These five packages provide solutions for handling ZIP archives within the Node.js runtime. adm-zip is the most widely adopted pure JavaScript library for synchronous zip and unzip operations. yazl focuses on asynchronous zip creation with stream support. node-zip is a legacy package that is no longer maintained. zip-a-folder and zip-lib serve as higher-level utilities that wrap core libraries to simplify common tasks like compressing directories or handling promise-based workflows.
Handling compressed archives is a common requirement in backend development, from deploying artifacts to generating user downloads. The Node.js ecosystem offers several options, but they differ significantly in maintenance status, API design, and performance characteristics.

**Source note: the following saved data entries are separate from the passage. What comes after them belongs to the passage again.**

-- pv_equiv track=rewrite | github.com/seths-typos/conway | lc_json.py | process
-- ===== SOURCE A (Python) =====
-- def process(code):
-- 	arr = []
-- 	i = 0
-- 	j = 0
-- 	while i < len(code):
-- 		cur = code[i]
--
-- 		if (cur.isdigit()):
-- 			amt = int(cur)
-- 			if i + 1 < len(code):
-- 				aft = code[i+1]
-- 				tester = aft
--
-- 				if aft.isdigit():
-- 					amt = int(cur+aft)
-- 					tester = code[i+2]
-- 					i+=1
--
-- 				for _ in range(amt):
-- 					if (tester == "o"):
-- 						arr.append(j)
--
-- 					j += 1
--
-- 			i += 1
-- 		else:
-- 			if (code[i] == "o"):
-- 				arr.append(j)
-- 			j += 1
--
-- 		i+=1
--
-- 	return (arr)
-- ===== SOURCE B (Python) =====
-- def process(code):
--     # Pass 1: decode the run-length string into a flat list of cells.
--     decoded = []
--     i = 0
--     while i < len(code):
--         ch = code[i]
--         if ch.isdigit():
--             if i + 1 >= len(code):
--                 break  # lone trailing digit: decodes to nothing
--             nxt = code[i + 1]
--             if nxt.isdigit():
--                 count = int(ch + nxt)
--                 tester = code[i + 2]
--                 i += 3
--             else:
--                 count = int(ch)
--                 tester = nxt
--                 i += 2
--             decoded.extend([tester] * count)
--         else:
--             decoded.append(ch)
--             i += 1
--     # Pass 2: collect the indices of the live cells.
--     return [idx for idx, c in enumerate(decoded) if c == "o"]
-- ===== Notes on version B (the rewrite author's own statement) =====
-- stated objective: simpler
-- what changed: B separates decoding from index collection: it first expands the run-length string into a flat list of cells, then returns the live-cell indices with a single enumerate-filter pass; A interleaves parsing, a running cell counter and conditional appends in one loop.
import Mathlib
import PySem

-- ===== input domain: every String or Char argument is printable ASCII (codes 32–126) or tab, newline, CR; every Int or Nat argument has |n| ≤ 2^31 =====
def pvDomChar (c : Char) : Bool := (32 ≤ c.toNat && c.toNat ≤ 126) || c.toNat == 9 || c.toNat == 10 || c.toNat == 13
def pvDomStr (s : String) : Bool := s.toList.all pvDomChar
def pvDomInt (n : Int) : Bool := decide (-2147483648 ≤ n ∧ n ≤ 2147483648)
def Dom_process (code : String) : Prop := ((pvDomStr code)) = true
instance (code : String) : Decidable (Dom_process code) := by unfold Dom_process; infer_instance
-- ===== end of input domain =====

-- B decodes the run-length string into a flat cell list first, then collects the live-cell
-- indices in a separate enumerate/filter pass (no interleaved counter); equivalence proved on
-- inputs where A does not raise IndexError.


-- ===== PORT A =====
-- While loop over the string with index i, cell counter j and accumulator arr; the inner
-- `for _ in range(amt)` is the foldl over List.range amt with state (arr, j).
def processGo : List Char → Int → List Int → List Int
  | [], _, arr => arr
  | c :: rest, j, arr =>
    if PySem.Chars.isdigit c then
      match rest with
      | [] => arr        -- lone trailing digit: i+1 < len fails, loop ends
      | aft :: rest2 =>
        if PySem.Chars.isdigit aft then
          match rest2 with
          | [] => arr    -- Python: code[i+2] raises IndexError here (excluded by Pre_)
          | tester :: rest3 =>
            let amt : Nat := 10 * (c.toNat - 48) + (aft.toNat - 48)
            let p := (List.range amt).foldl
              (fun (p : List Int × Int) _ =>
                (if tester = 'o' then p.1 ++ [p.2] else p.1, p.2 + 1)) (arr, j)
            processGo rest3 p.2 p.1
        else
          let amt : Nat := c.toNat - 48
          let p := (List.range amt).foldl
            (fun (p : List Int × Int) _ =>
              (if aft = 'o' then p.1 ++ [p.2] else p.1, p.2 + 1)) (arr, j)
          processGo rest2 p.2 p.1
    else
      processGo rest (j + 1) (if c = 'o' then arr ++ [j] else arr)

def process (code : String) : List Int := processGo code.toList 0 []

-- ===== PORT B =====
-- Pass 1 of Source B: decode the run-length string into the flat list of cells.
def decodeGo : List Char → List Char
  | [] => []
  | c :: rest =>
    if PySem.Chars.isdigit c then
      match rest with
      | [] => []         -- lone trailing digit decodes to nothing (Source B: break)
      | aft :: rest2 =>
        if PySem.Chars.isdigit aft then
          match rest2 with
          | [] => []     -- Python: code[i+2] raises IndexError here (excluded by Pre_)
          | tester :: rest3 =>
            List.replicate (10 * (c.toNat - 48) + (aft.toNat - 48)) tester ++ decodeGo rest3
        else
          List.replicate (c.toNat - 48) aft ++ decodeGo rest2
    else c :: decodeGo rest

-- Pass 2 of Source B: [idx for idx, c in enumerate(decoded) if c == "o"]
def process_alt (code : String) : List Int :=
  ((PySem.List.enumerate (decodeGo code.toList) 0).filter (fun p => p.2 == 'o')).map (·.1)

-- ===== PRECONDITION & SPEC =====
-- Pre_ excludes exactly the strings on which A raises IndexError: a two-digit count token
-- (digit, digit) whose tester character is past the end of the string; both Pythons raise there.
-- 3-state scanner over the string: state 0 = at a token start, 1 = one count digit seen,
-- 2 = two count digits seen (next char is the tester).  A raises iff the scan ends in state 2.
def rleStep (s : Nat) (c : Char) : Nat :=
  if s = 2 then 0 else if PySem.Chars.isdigit c then s + 1 else 0

def rleOk (cs : List Char) : Bool := cs.foldl rleStep 0 != 2

def Pre_process (code : String) : Prop := rleOk code.toList = true
instance (code : String) : Decidable (Pre_process code) := by unfold Pre_process; infer_instance

def pvWitness_process : String := "3o2b o12o"

def Spec_process (code : String) (out : List Int) : Prop := out = process_alt code
instance (code : String) (out : List Int) : Decidable (Spec_process code out) := by unfold Spec_process; infer_instance

-- ===== CLAIM (what is proved, stated in full; the proofs are below) =====
def Claim_equal_process : Prop := ∀ (code : String), Dom_process code → Pre_process code → Spec_process code (process code)

-- ===== LEMMAS AND PROOFS =====

-- indices ≥ j of the 'o' cells of a decoded list
def oIdx : List Char → Int → List Int
  | [], _ => []
  | c :: cs, j => (if c = 'o' then [j] else []) ++ oIdx cs (j + 1)

theorem enum_filter_eq_oIdx (ds : List Char) (s : Int) :
    ((PySem.List.enumerate ds s).filter (fun p => p.2 == 'o')).map (·.1) = oIdx ds s := by
  induction ds generalizing s with
  | nil => simp [PySem.List.enumerate_nil, oIdx]
  | cons c cs ih =>
    by_cases h : c = 'o' <;>
      simp [PySem.List.enumerate_cons, oIdx, h, List.filter_cons, ih]

theorem oIdx_append (xs ys : List Char) (j : Int) :
    oIdx (xs ++ ys) j = oIdx xs j ++ oIdx ys (j + (xs.length : Int)) := by
  induction xs generalizing j with
  | nil => simp [oIdx]
  | cons c cs ih =>
    simp only [List.cons_append, oIdx, ih, List.length_cons, List.append_assoc]
    congr 2
    push_cast
    ring_nf

theorem foldl_range_eq_oIdx (n : Nat) (t : Char) (arr : List Int) (j : Int) :
    (List.range n).foldl
      (fun (p : List Int × Int) _ => (if t = 'o' then p.1 ++ [p.2] else p.1, p.2 + 1)) (arr, j)
      = (arr ++ oIdx (List.replicate n t) j, j + n) := by
  induction n generalizing arr j with
  | zero => simp [oIdx]
  | succ n ih =>
    rw [List.range_succ, List.foldl_append, ih]
    simp only [List.foldl_cons, List.foldl_nil]
    rw [List.replicate_succ', oIdx_append, List.length_replicate]
    by_cases h : t = 'o'
    · simp only [h, if_true, oIdx, Prod.mk.injEq, List.append_assoc, List.append_nil]
      constructor
      · trivial
      · push_cast; ring
    · simp only [h, if_false, oIdx, Prod.mk.injEq, List.append_assoc, List.append_nil]
      constructor
      · simp
      · push_cast; ring

theorem processGo_eq (cs : List Char) :
    rleOk cs = true → ∀ (j : Int) (arr : List Int),
      processGo cs j arr = arr ++ oIdx (decodeGo cs) j := by
  induction cs using decodeGo.induct with
  | case1 => intro _ j arr; simp [processGo, decodeGo, oIdx]
  | case2 c hc =>
    intro _ j arr
    simp [processGo, decodeGo, hc, oIdx]
  | case3 c hc d hd2 =>
    intro hok j arr
    simp [rleOk, List.foldl, rleStep, hc, hd2] at hok
  | case4 c hc d hd2 t rest3 ih =>
    intro hok j arr
    have hok' : rleOk rest3 = true := by
      simpa [rleOk, List.foldl, rleStep, hc, hd2] using hok
    simp only [processGo, decodeGo, hc, hd2, if_true, foldl_range_eq_oIdx,
      ih hok', oIdx_append, List.length_replicate, List.append_assoc]
  | case5 c hc aft rest2 hna ih =>
    intro hok j arr
    cases rest2 with
    | nil =>
      simp [processGo, decodeGo, hc, hna, foldl_range_eq_oIdx]
    | cons x xs =>
      have hok' : rleOk (x :: xs) = true := by
        simpa [rleOk, List.foldl, rleStep, hc, hna] using hok
      simp [processGo, decodeGo, hc, hna, foldl_range_eq_oIdx, ih hok',
        oIdx_append, List.append_assoc]
  | case6 c rest hnd ih =>
    intro hok j arr
    cases rest with
    | nil =>
      by_cases h : c = 'o'
      · subst h; simp [processGo, decodeGo, hnd, oIdx]
      · simp [processGo, decodeGo, hnd, h, oIdx]
    | cons x xs =>
      cases xs with
      | nil =>
        have hok' : rleOk [x] = true := by
          simp [rleOk, List.foldl, rleStep]
          split_ifs <;> simp
        by_cases h : c = 'o'
        · subst h
          simp [processGo, decodeGo, hnd, List.append_assoc]
          split_ifs <;> simp_all [oIdx]
        · simp [processGo, decodeGo, hnd, h, List.append_assoc]
          split_ifs <;> simp_all [oIdx]
      | cons y ys =>
        have hok' : rleOk (x :: y :: ys) = true := by
          simpa [rleOk, List.foldl, rleStep, hnd] using hok
        by_cases h : c = 'o'
        · subst h; simp [processGo, decodeGo, hnd, oIdx, ih hok', List.append_assoc]
        · simp [processGo, decodeGo, hnd, h, oIdx, ih hok', List.append_assoc]

-- ===== VERDICT (by name: the statement is the Claim_ definition above) =====
theorem process_spec : Claim_equal_process := by
  intro code _ hpre
  unfold Spec_process process process_alt
  rw [enum_filter_eq_oIdx, processGo_eq code.toList hpre 0 []]
  simp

This analysis compares adm-zip, node-zip, yazl, zip-a-folder, and zip-lib to help you select the right tool for your architecture.
Before comparing features, we must address the longevity of these packages. Using an unmaintained library in a production build pipeline introduces security risks and compatibility issues.
adm-zip is actively maintained and widely trusted. It has no native dependencies, making it easy to deploy across different environments.
node-zip is deprecated. The repository is archived, and it has not received updates in years. It should not be used in new projects.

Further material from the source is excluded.